Good luck with the head.... we were too far to the left (... placement of reinforcer was always there to encourage closeness and his back end in) and now he's turning to the right and I might give up on 'straight'.


----------



## zephyr (Sep 29, 2009)

Thank you that was really fun to watch!! 

Oscar always jumps at me when we do heeling. He just gets really excited that we are moving...!!!! It is really cool to see Flip have so much self-control (and you guys are so in-sync) but you can still tell he is having fun  I love the tail wagging, it never stops!


----------



## Diesel's Mom (Oct 17, 2008)

Thank you! I enjoyed watching  and how would on find you on facebook?


----------



## Loisiana (Jul 29, 2009)

Diesel's Mom said:


> Thank you! I enjoyed watching  and how would on find you on facebook?


 
This should work

Welcome to Facebook


----------



## Maxs Mom (Mar 22, 2008)

Looks good to me Jodie but what do I know about obedience. 

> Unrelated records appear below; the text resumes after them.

-- pv_equiv track=rewrite | github.com/hshahrokni2/gracian-pipeline | gracian_pipeline/core/targeted_vision.py | _group_failed_fields
-- ===== SOURCE A (Python) =====
-- from typing import Dict, List, Any, Optional, Tuple
--
-- def _group_failed_fields(failed_fields: List[Dict[str, Any]]) -> Dict[str, List[str]]:
--     """Group failed fields by extraction category."""
--     groups = {}
--
--     for issue in failed_fields:
--         field = issue.get("field", "")
--
--         # Determine group based on field name
--         if "loans" in field:
--             group = "loans"
--         elif "property_designation" in field:
--             group = "property_designation"
--         elif "apartment" in field:
--             group = "apartment_breakdown"
--         elif "fee" in field or "avgift" in field:
--             group = "fee_structure"
--         elif "building" in field or "byggnader" in field:
--             group = "building_details"
--         else:
--             group = "other"
--
--         if group not in groups:
--             groups[group] = []
--         groups[group].append(field)
--
--     return groups
-- ===== SOURCE B (Python) =====
-- _KEYWORDS = ["loans", "property_designation", "apartment", "fee", "avgift", "building", "byggnader"]
-- _GROUP_OF = {
--     "loans": "loans",
--     "property_designation": "property_designation",
--     "apartment": "apartment_breakdown",
--     "fee": "fee_structure",
--     "avgift": "fee_structure",
--     "building": "building_details",
--     "byggnader": "building_details",
-- }
--
--
-- def _classify(field):
--     for kw in _KEYWORDS:
--         if kw in field:
--             return _GROUP_OF[kw]
--     return "other"
--
--
-- def _group_failed_fields(failed_fields):
--     """Group failed fields by extraction category (staged: classify all, then group by filtering)."""
--     labeled = [(_classify(issue.get("field", "")), issue.get("field", "")) for issue in failed_fields]
--     return {g: [f for h, f in labeled if h == g] for g in dict.fromkeys(h for h, _ in labeled)}
-- ===== Notes on version B (the rewrite author's own statement) =====
-- stated objective: alternative
-- what changed: Replaces A's single pass that incrementally builds a dict (if/elif classification plus key-existence check and append) with two staged passes: classify every field once via a flat ordered keyword list and a keyword-to-group table, then construct the result non-incrementally by ordered key dedup (dict.fromkeys) with a filtering comprehension per group.
import Mathlib
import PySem

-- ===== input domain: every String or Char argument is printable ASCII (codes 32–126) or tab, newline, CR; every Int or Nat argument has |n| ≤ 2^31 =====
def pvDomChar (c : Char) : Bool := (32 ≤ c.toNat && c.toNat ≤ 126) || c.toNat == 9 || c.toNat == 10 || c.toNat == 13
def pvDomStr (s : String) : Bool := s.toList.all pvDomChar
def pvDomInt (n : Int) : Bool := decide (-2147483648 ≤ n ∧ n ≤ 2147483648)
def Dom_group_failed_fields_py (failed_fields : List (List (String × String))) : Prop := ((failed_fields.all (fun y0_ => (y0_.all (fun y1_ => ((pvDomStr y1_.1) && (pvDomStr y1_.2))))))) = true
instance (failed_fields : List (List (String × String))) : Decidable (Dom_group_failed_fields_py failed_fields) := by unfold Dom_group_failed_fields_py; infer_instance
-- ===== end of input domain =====

-- B replaces A's incremental dict-building loop with two staged passes: classify every field
-- once (flat ordered keyword scan + keyword→group table), then build the result by ordered
-- key dedup and per-group filtering (alternative decomposition, same cost).

-- ===== PORT A =====
-- issue.get("field", "") on an association list: first match, default ""
def pvGetField (issue : List (String × String)) : String :=
  ((issue.find? (fun p => p.1 == "field")).map Prod.snd).getD ""

def pvGroupA (field : String) : String :=
  if PySem.Str.isIn "loans" field then "loans"
  else if PySem.Str.isIn "property_designation" field then "property_designation"
  else if PySem.Str.isIn "apartment" field then "apartment_breakdown"
  else if PySem.Str.isIn "fee" field || PySem.Str.isIn "avgift" field then "fee_structure"
  else if PySem.Str.isIn "building" field || PySem.Str.isIn "byggnader" field then "building_details"
  else "other"

def group_failed_fields_py (failed_fields : List (List (String × String))) : List (String × List String) :=
  (failed_fields.foldl
    (fun (groups : PySem.Dict String (List String)) issue =>
      let field := pvGetField issue
      let group := pvGroupA field
      let groups := if groups.contains group then groups else groups.insert group []
      groups.modify group [] (fun l => l ++ [field]))
    PySem.Dict.empty).items

-- ===== PORT B =====
def pvKeywords : List String :=
  ["loans", "property_designation", "apartment", "fee", "avgift", "building", "byggnader"]

def pvGroupOf : PySem.Dict String String :=
  PySem.Dict.ofList
    [("loans", "loans"), ("property_designation", "property_designation"),
     ("apartment", "apartment_breakdown"), ("fee", "fee_structure"), ("avgift", "fee_structure"),
     ("building", "building_details"), ("byggnader", "building_details")]

-- _classify: first keyword occurring in field, looked up in the table ("" default is unreachable:
-- every keyword is a key of pvGroupOf)
def pvClassify (field : String) : String :=
  match pvKeywords.find? (fun kw => PySem.Str.isIn kw field) with
  | some kw => pvGroupOf.getD kw ""
  | none => "other"

def group_failed_fields_py_alt (failed_fields : List (List (String × String))) : List (String × List String) :=
  let labeled := failed_fields.map (fun issue => (pvClassify (pvGetField issue), pvGetField issue))
  (PySem.List.dedup (labeled.map Prod.fst)).map
    (fun g => (g, (labeled.filter (fun p => p.1 == g)).map Prod.snd))

-- ===== PRECONDITION & SPEC =====
def Spec_group_failed_fields_py (failed_fields : List (List (String × String))) (out : List (String × List String)) : Prop := out = group_failed_fields_py_alt failed_fields
instance (failed_fields : List (List (String × String))) (out : List (String × List String)) : Decidable (Spec_group_failed_fields_py failed_fields out) := by unfold Spec_group_failed_fields_py; infer_instance

-- ===== CLAIM (what is proved, stated in full; the proofs are below) =====
def Claim_equal_group_failed_fields_py : Prop := ∀ (failed_fields : List (List (String × String))), Dom_group_failed_fields_py failed_fields → Spec_group_failed_fields_py failed_fields (group_failed_fields_py failed_fields)

-- ===== LEMMAS AND PROOFS =====
-- the two classifiers agree
theorem pvClassify_eq (field : String) : pvClassify field = pvGroupA field := by
  cases h0 : PySem.Str.isIn "loans" field
  all_goals (try simp_all [pvClassify, pvGroupA, pvKeywords, pvGroupOf, List.find?])
  cases h1 : PySem.Str.isIn "property_designation" field
  all_goals (try simp_all [pvClassify, pvGroupA, pvKeywords, pvGroupOf, List.find?])
  cases h2 : PySem.Str.isIn "apartment" field
  all_goals (try simp_all [pvClassify, pvGroupA, pvKeywords, pvGroupOf, List.find?])
  cases h3 : PySem.Str.isIn "fee" field
  all_goals (try simp_all [pvClassify, pvGroupA, pvKeywords, pvGroupOf, List.find?])
  cases h4 : PySem.Str.isIn "avgift" field
  all_goals (try simp_all [pvClassify, pvGroupA, pvKeywords, pvGroupOf, List.find?])
  cases h5 : PySem.Str.isIn "building" field
  all_goals (try simp_all [pvClassify, pvGroupA, pvKeywords, pvGroupOf, List.find?])
  cases h6 : PySem.Str.isIn "byggnader" field
  all_goals (try simp_all [pvClassify, pvGroupA, pvKeywords, pvGroupOf, List.find?])
  all_goals rfl

-- A's "insert-if-absent then write back" step is a single modify
theorem pvStepA_eq (d : PySem.Dict String (List String)) (g f : String) :
    (if d.contains g then d else d.insert g []).modify g [] (fun l => l ++ [f])
      = d.modify g [] (fun l => l ++ [f]) := by
  by_cases h : d.contains g
  · simp [h]
  · simp only [h, Bool.false_eq_true, if_false, PySem.Dict.modify,
      PySem.Dict.getD_insert_self, PySem.Dict.insert_insert_self,
      PySem.Dict.getD_of_not_contains d [] (by simpa using h)]

-- ===== VERDICT (by name: the statement is the Claim_ definition above) =====
theorem group_failed_fields_py_spec : Claim_equal_group_failed_fields_py := by
  intro ff _
  unfold Spec_group_failed_fields_py group_failed_fields_py group_failed_fields_py_alt
  have hf : (fun (groups : PySem.Dict String (List String)) issue =>
      let field := pvGetField issue
      let group := pvGroupA field
      let groups := if groups.contains group then groups else groups.insert group []
      groups.modify group [] (fun l => l ++ [field]))
    = (fun (d : PySem.Dict String (List String)) issue =>
        d.modify (pvClassify (pvGetField issue)) [] (fun l => l ++ [pvGetField issue])) := by
    funext d issue
    simp only [pvClassify_eq]
    exact pvStepA_eq d _ _
  rw [hf]
  have hmap : ff.foldl
      (fun (d : PySem.Dict String (List String)) issue =>
        d.modify (pvClassify (pvGetField issue)) [] (fun l => l ++ [pvGetField issue]))
      PySem.Dict.empty
    = (ff.map (fun issue => (pvClassify (pvGetField issue), pvGetField issue))).foldl
        (fun (d : PySem.Dict String (List String)) p => d.modify p.1 [] (fun l => l ++ [p.2]))
        PySem.Dict.empty := by
    rw [List.foldl_map]
  rw [hmap]
  set lab := ff.map (fun issue => (pvClassify (pvGetField issue), pvGetField issue)) with hlab
  have hnd : (lab.foldl
      (fun (d : PySem.Dict String (List String)) p => d.modify p.1 [] (fun l => l ++ [p.2]))
      PySem.Dict.empty).keys.Nodup :=
    PySem.Dict.nodup_keys_foldl_modify_key lab Prod.fst [] (fun _ p l => l ++ [p.2])
      PySem.Dict.empty (by simp [PySem.Dict.keys_empty])
  rw [PySem.Dict.items_eq_map_keys _ hnd []]
  rw [PySem.Dict.keys_foldl_modify_key lab Prod.fst [] (fun _ p l => l ++ [p.2])]
  simp only [PySem.Dict.getD_foldl_modify_append, PySem.Dict.getD_empty, List.nil_append,
    PySem.List.dedup_eq_ofList, PySem.Dict.keys_empty]
  rfl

So here is my question... :curtain: How do you get them to look up at you like that? Teddi will IF I have a treat at first then she tunes me out.... I want to try to do a bit of better training with my puppy (due in 5 days) in case I do want to do some show obedience with her.


----------



## Loisiana (Jul 29, 2009)

For me, as soon as the dog looks away I will do something (something physical, I don't say anything) to make him look back, and then break off the exercise. It might be a butt tag, a small collar pop, a gentle kick on his side - just something that causes him to look back at me to see what's going on. Then immediately praise and play.

I really like Terri Arnold's attention program and that is pretty much what I use to teach attention. It is at the end of her first book.


----------



## GoldenSail (Dec 30, 2008)

He looks so good! He's going to be a super obedience dog someday!


----------



## JDandBigAm (Aug 25, 2008)

Flip is really looking great. I had a hard time seeing everything with the low light but even though his head is cranked around more than you would like, his butt is staying nice and straight. Are you training through utility before you start showing him? You must be so excited and impatient about getting Flip started in the obedience show circuit.


----------



## Loisiana (Jul 29, 2009)

he'll probably know most of utility by the time I bring him out in novice. He already knows bits and pieces of the exercises. It's not so much that I need for him to be trained in utility first, it's just that it's going to be a couple more years before he's ready for novice and I don't want to spend all that time just training heeling and recalls.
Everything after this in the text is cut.